Records provided Block Start

-- pv_equiv track=rewrite | github.com/Nasl0123/pocket-wikix | generadorALNAP.py | obtener_tarjeta_alnap
-- ===== SOURCE A (Python) =====
-- def ordenar_info(info):
--     info = info[1:]
--     resultado = {}
--     for i,e in enumerate(info):
--         if 'tarjeta' in e.lower() or 'credito diferido' in e.lower():
--             resultado[e] = []
--             for x in info[i+1:]:
--                 if 'tarjeta' in x.lower() or 'credito diferido' in x.lower():
--                     break
--                 else:
--                     resultado[e].append(x)
--     return resultado
--
-- def obtener_tarjeta_alnap(tarjeta,info):
--     resultado = {'comision_mora':''}
--     info = ordenar_info(info)
--     for x in info:
--         if comparar_alnap(tarjeta,x):
--             for i,e in enumerate(info[x]):
--                 if 'emision' in e.lower():
--                     resultado['emision'] = info[x][i+1]
--                 elif 'renovacion' in e.lower():
--                     resultado['renovacion'] = info[x][i+1]
--                 elif 'proteccion' in e.lower():
--                     resultado['seguro_proteccion'] = info[x][i+1]
--                 elif 'avance' in e.lower() and 'efectivo' in e.lower():
--                     resultado['avance_efectivo'] = info[x][i+1]
--                 elif 'tasa' in e.lower() and 'financiamiento' in e.lower():
--                     resultado['tasa_interes'] = info[x][i+1]+'%'
--                 elif 'interes' in e.lower() and 'sobregiro' in e.lower():
--                     resultado['sobregiro'] = 'RD$'+info[x][i+1]+'%'
--                 elif 'mora' in e.lower() and 'cargo' in e.lower():
--                     if 'us$' in e.lower():
--                         resultado['comision_mora'] = resultado['comision_mora']+info[x][i+1].replace('US','USD')
--                     else:
--                         resultado['comision_mora'] = resultado['comision_mora']+info[x][i+1]+'/'
--             break
--     return resultado
--
-- def comparar_alnap(tarjeta,dato):
--     tarjeta_list = tarjeta.split()
--     n = 0
--     for e in tarjeta_list:
--         if e in dato.lower():
--             n+=1
--     if n == len(tarjeta_list):
--         return True
--     return False
-- ===== SOURCE B (Python) =====
-- def _grupos(info):
--     resultado = {}
--     clave = None
--     for e in info[1:]:
--         low = e.lower()
--         if 'tarjeta' in low or 'credito diferido' in low:
--             clave = e
--             resultado[e] = []
--         elif clave is not None:
--             resultado[clave].append(e)
--     return resultado
--
-- def _coincide(tarjeta, dato):
--     low = dato.lower()
--     return all(palabra in low for palabra in tarjeta.split())
--
-- def obtener_tarjeta_alnap(tarjeta, info):
--     resultado = {'comision_mora': ''}
--     for clave, datos in _grupos(info).items():
--         if _coincide(tarjeta, clave):
--             for e, siguiente in zip(datos, datos[1:]):
--                 low = e.lower()
--                 if 'emision' in low:
--                     resultado['emision'] = siguiente
--                 elif 'renovacion' in low:
--                     resultado['renovacion'] = siguiente
--                 elif 'proteccion' in low:
--                     resultado['seguro_proteccion'] = siguiente
--                 elif 'avance' in low and 'efectivo' in low:
--                     resultado['avance_efectivo'] = siguiente
--                 elif 'tasa' in low and 'financiamiento' in low:
--                     resultado['tasa_interes'] = siguiente + '%'
--                 elif 'interes' in low and 'sobregiro' in low:
--                     resultado['sobregiro'] = 'RD$' + siguiente + '%'
--                 elif 'mora' in low and 'cargo' in low:
--                     if 'us$' in low:
--                         resultado['comision_mora'] += siguiente.replace('US', 'USD')
--                     else:
--                         resultado['comision_mora'] += siguiente + '/'
--             break
--     return resultado
-- ===== Notes on version B (the rewrite author's own statement) =====
-- stated objective: simpler
-- what changed: Grouping is one forward pass with a current-key variable instead of a nested per-marker rescan of the tail, word matching uses all() instead of a match counter, and the extraction walks zip(datos, datos[1:]) pairs instead of indexing datos[i+1] under enumerate.
import Mathlib
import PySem

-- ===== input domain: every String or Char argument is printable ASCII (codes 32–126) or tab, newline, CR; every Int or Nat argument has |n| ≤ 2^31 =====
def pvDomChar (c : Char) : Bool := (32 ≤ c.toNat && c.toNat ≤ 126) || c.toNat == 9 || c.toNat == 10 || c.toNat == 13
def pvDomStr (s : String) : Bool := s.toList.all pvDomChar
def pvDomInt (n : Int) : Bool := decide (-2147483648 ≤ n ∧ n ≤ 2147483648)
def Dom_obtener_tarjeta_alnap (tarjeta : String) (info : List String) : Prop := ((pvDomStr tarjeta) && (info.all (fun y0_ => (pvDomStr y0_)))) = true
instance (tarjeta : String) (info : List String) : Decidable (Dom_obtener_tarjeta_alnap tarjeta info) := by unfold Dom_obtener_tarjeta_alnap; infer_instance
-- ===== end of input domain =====

-- B rewrites the grouping as one forward pass with a current-key variable, the
-- comparison with all(), and the extraction over consecutive pairs; objective:
-- simpler (one pass instead of a nested per-marker rescan).

-- ===== PORT A =====
-- 'tarjeta' in e.lower() or 'credito diferido' in e.lower()
def pvIsMarkerA (e : String) : Bool :=
  PySem.Str.isIn "tarjeta" (PySem.Str.lower e) || PySem.Str.isIn "credito diferido" (PySem.Str.lower e)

Records provided Block End

● **Problem statement**: Copy out the records once more, with nothing altered.

● **Task solution**:
-- pv_equiv track=rewrite | github.com/Nasl0123/pocket-wikix | generadorALNAP.py | obtener_tarjeta_alnap
-- ===== SOURCE A (Python) =====
-- def ordenar_info(info):
--     info = info[1:]
--     resultado = {}
--     for i,e in enumerate(info):
--         if 'tarjeta' in e.lower() or 'credito diferido' in e.lower():
--             resultado[e] = []
--             for x in info[i+1:]:
--                 if 'tarjeta' in x.lower() or 'credito diferido' in x.lower():
--                     break
--                 else:
--                     resultado[e].append(x)
--     return resultado
--
-- def obtener_tarjeta_alnap(tarjeta,info):
--     resultado = {'comision_mora':''}
--     info = ordenar_info(info)
--     for x in info:
--         if comparar_alnap(tarjeta,x):
--             for i,e in enumerate(info[x]):
--                 if 'emision' in e.lower():
--                     resultado['emision'] = info[x][i+1]
--                 elif 'renovacion' in e.lower():
--                     resultado['renovacion'] = info[x][i+1]
--                 elif 'proteccion' in e.lower():
--                     resultado['seguro_proteccion'] = info[x][i+1]
--                 elif 'avance' in e.lower() and 'efectivo' in e.lower():
--                     resultado['avance_efectivo'] = info[x][i+1]
--                 elif 'tasa' in e.lower() and 'financiamiento' in e.lower():
--                     resultado['tasa_interes'] = info[x][i+1]+'%'
--                 elif 'interes' in e.lower() and 'sobregiro' in e.lower():
--                     resultado['sobregiro'] = 'RD$'+info[x][i+1]+'%'
--                 elif 'mora' in e.lower() and 'cargo' in e.lower():
--                     if 'us$' in e.lower():
--                         resultado['comision_mora'] = resultado['comision_mora']+info[x][i+1].replace('US','USD')
--                     else:
--                         resultado['comision_mora'] = resultado['comision_mora']+info[x][i+1]+'/'
--             break
--     return resultado
--
-- def comparar_alnap(tarjeta,dato):
--     tarjeta_list = tarjeta.split()
--     n = 0
--     for e in tarjeta_list:
--         if e in dato.lower():
--             n+=1
--     if n == len(tarjeta_list):
--         return True
--     return False
-- ===== SOURCE B (Python) =====
-- def _grupos(info):
--     resultado = {}
--     clave = None
--     for e in info[1:]:
--         low = e.lower()
--         if 'tarjeta' in low or 'credito diferido' in low:
--             clave = e
--             resultado[e] = []
--         elif clave is not None:
--             resultado[clave].append(e)
--     return resultado
--
-- def _coincide(tarjeta, dato):
--     low = dato.lower()
--     return all(palabra in low for palabra in tarjeta.split())
--
-- def obtener_tarjeta_alnap(tarjeta, info):
--     resultado = {'comision_mora': ''}
--     for clave, datos in _grupos(info).items():
--         if _coincide(tarjeta, clave):
--             for e, siguiente in zip(datos, datos[1:]):
--                 low = e.lower()
--                 if 'emision' in low:
--                     resultado['emision'] = siguiente
--                 elif 'renovacion' in low:
--                     resultado['renovacion'] = siguiente
--                 elif 'proteccion' in low:
--                     resultado['seguro_proteccion'] = siguiente
--                 elif 'avance' in low and 'efectivo' in low:
--                     resultado['avance_efectivo'] = siguiente
--                 elif 'tasa' in low and 'financiamiento' in low:
--                     resultado['tasa_interes'] = siguiente + '%'
--                 elif 'interes' in low and 'sobregiro' in low:
--                     resultado['sobregiro'] = 'RD$' + siguiente + '%'
--                 elif 'mora' in low and 'cargo' in low:
--                     if 'us$' in low:
--                         resultado['comision_mora'] += siguiente.replace('US', 'USD')
--                     else:
--                         resultado['comision_mora'] += siguiente + '/'
--             break
--     return resultado
-- ===== Notes on version B (the rewrite author's own statement) =====
-- stated objective: simpler
-- what changed: Grouping is one forward pass with a current-key variable instead of a nested per-marker rescan of the tail, word matching uses all() instead of a match counter, and the extraction walks zip(datos, datos[1:]) pairs instead of indexing datos[i+1] under enumerate.
import Mathlib
import PySem

-- ===== input domain: every String or Char argument is printable ASCII (codes 32–126) or tab, newline, CR; every Int or Nat argument has |n| ≤ 2^31 =====
def pvDomChar (c : Char) : Bool := (32 ≤ c.toNat && c.toNat ≤ 126) || c.toNat == 9 || c.toNat == 10 || c.toNat == 13
def pvDomStr (s : String) : Bool := s.toList.all pvDomChar
def pvDomInt (n : Int) : Bool := decide (-2147483648 ≤ n ∧ n ≤ 2147483648)
def Dom_obtener_tarjeta_alnap (tarjeta : String) (info : List String) : Prop := ((pvDomStr tarjeta) && (info.all (fun y0_ => (pvDomStr y0_)))) = true
instance (tarjeta : String) (info : List String) : Decidable (Dom_obtener_tarjeta_alnap tarjeta info) := by unfold Dom_obtener_tarjeta_alnap; infer_instance
-- ===== end of input domain =====

-- B rewrites the grouping as one forward pass with a current-key variable, the
-- comparison with all(), and the extraction over consecutive pairs; objective:
-- simpler (one pass instead of a nested per-marker rescan).

-- ===== PORT A =====
-- 'tarjeta' in e.lower() or 'credito diferido' in e.lower()
def pvIsMarkerA (e : String) : Bool :=
  PySem.Str.isIn "tarjeta" (PySem.Str.lower e) || PySem.Str.isIn "credito diferido" (PySem.Str.lower e)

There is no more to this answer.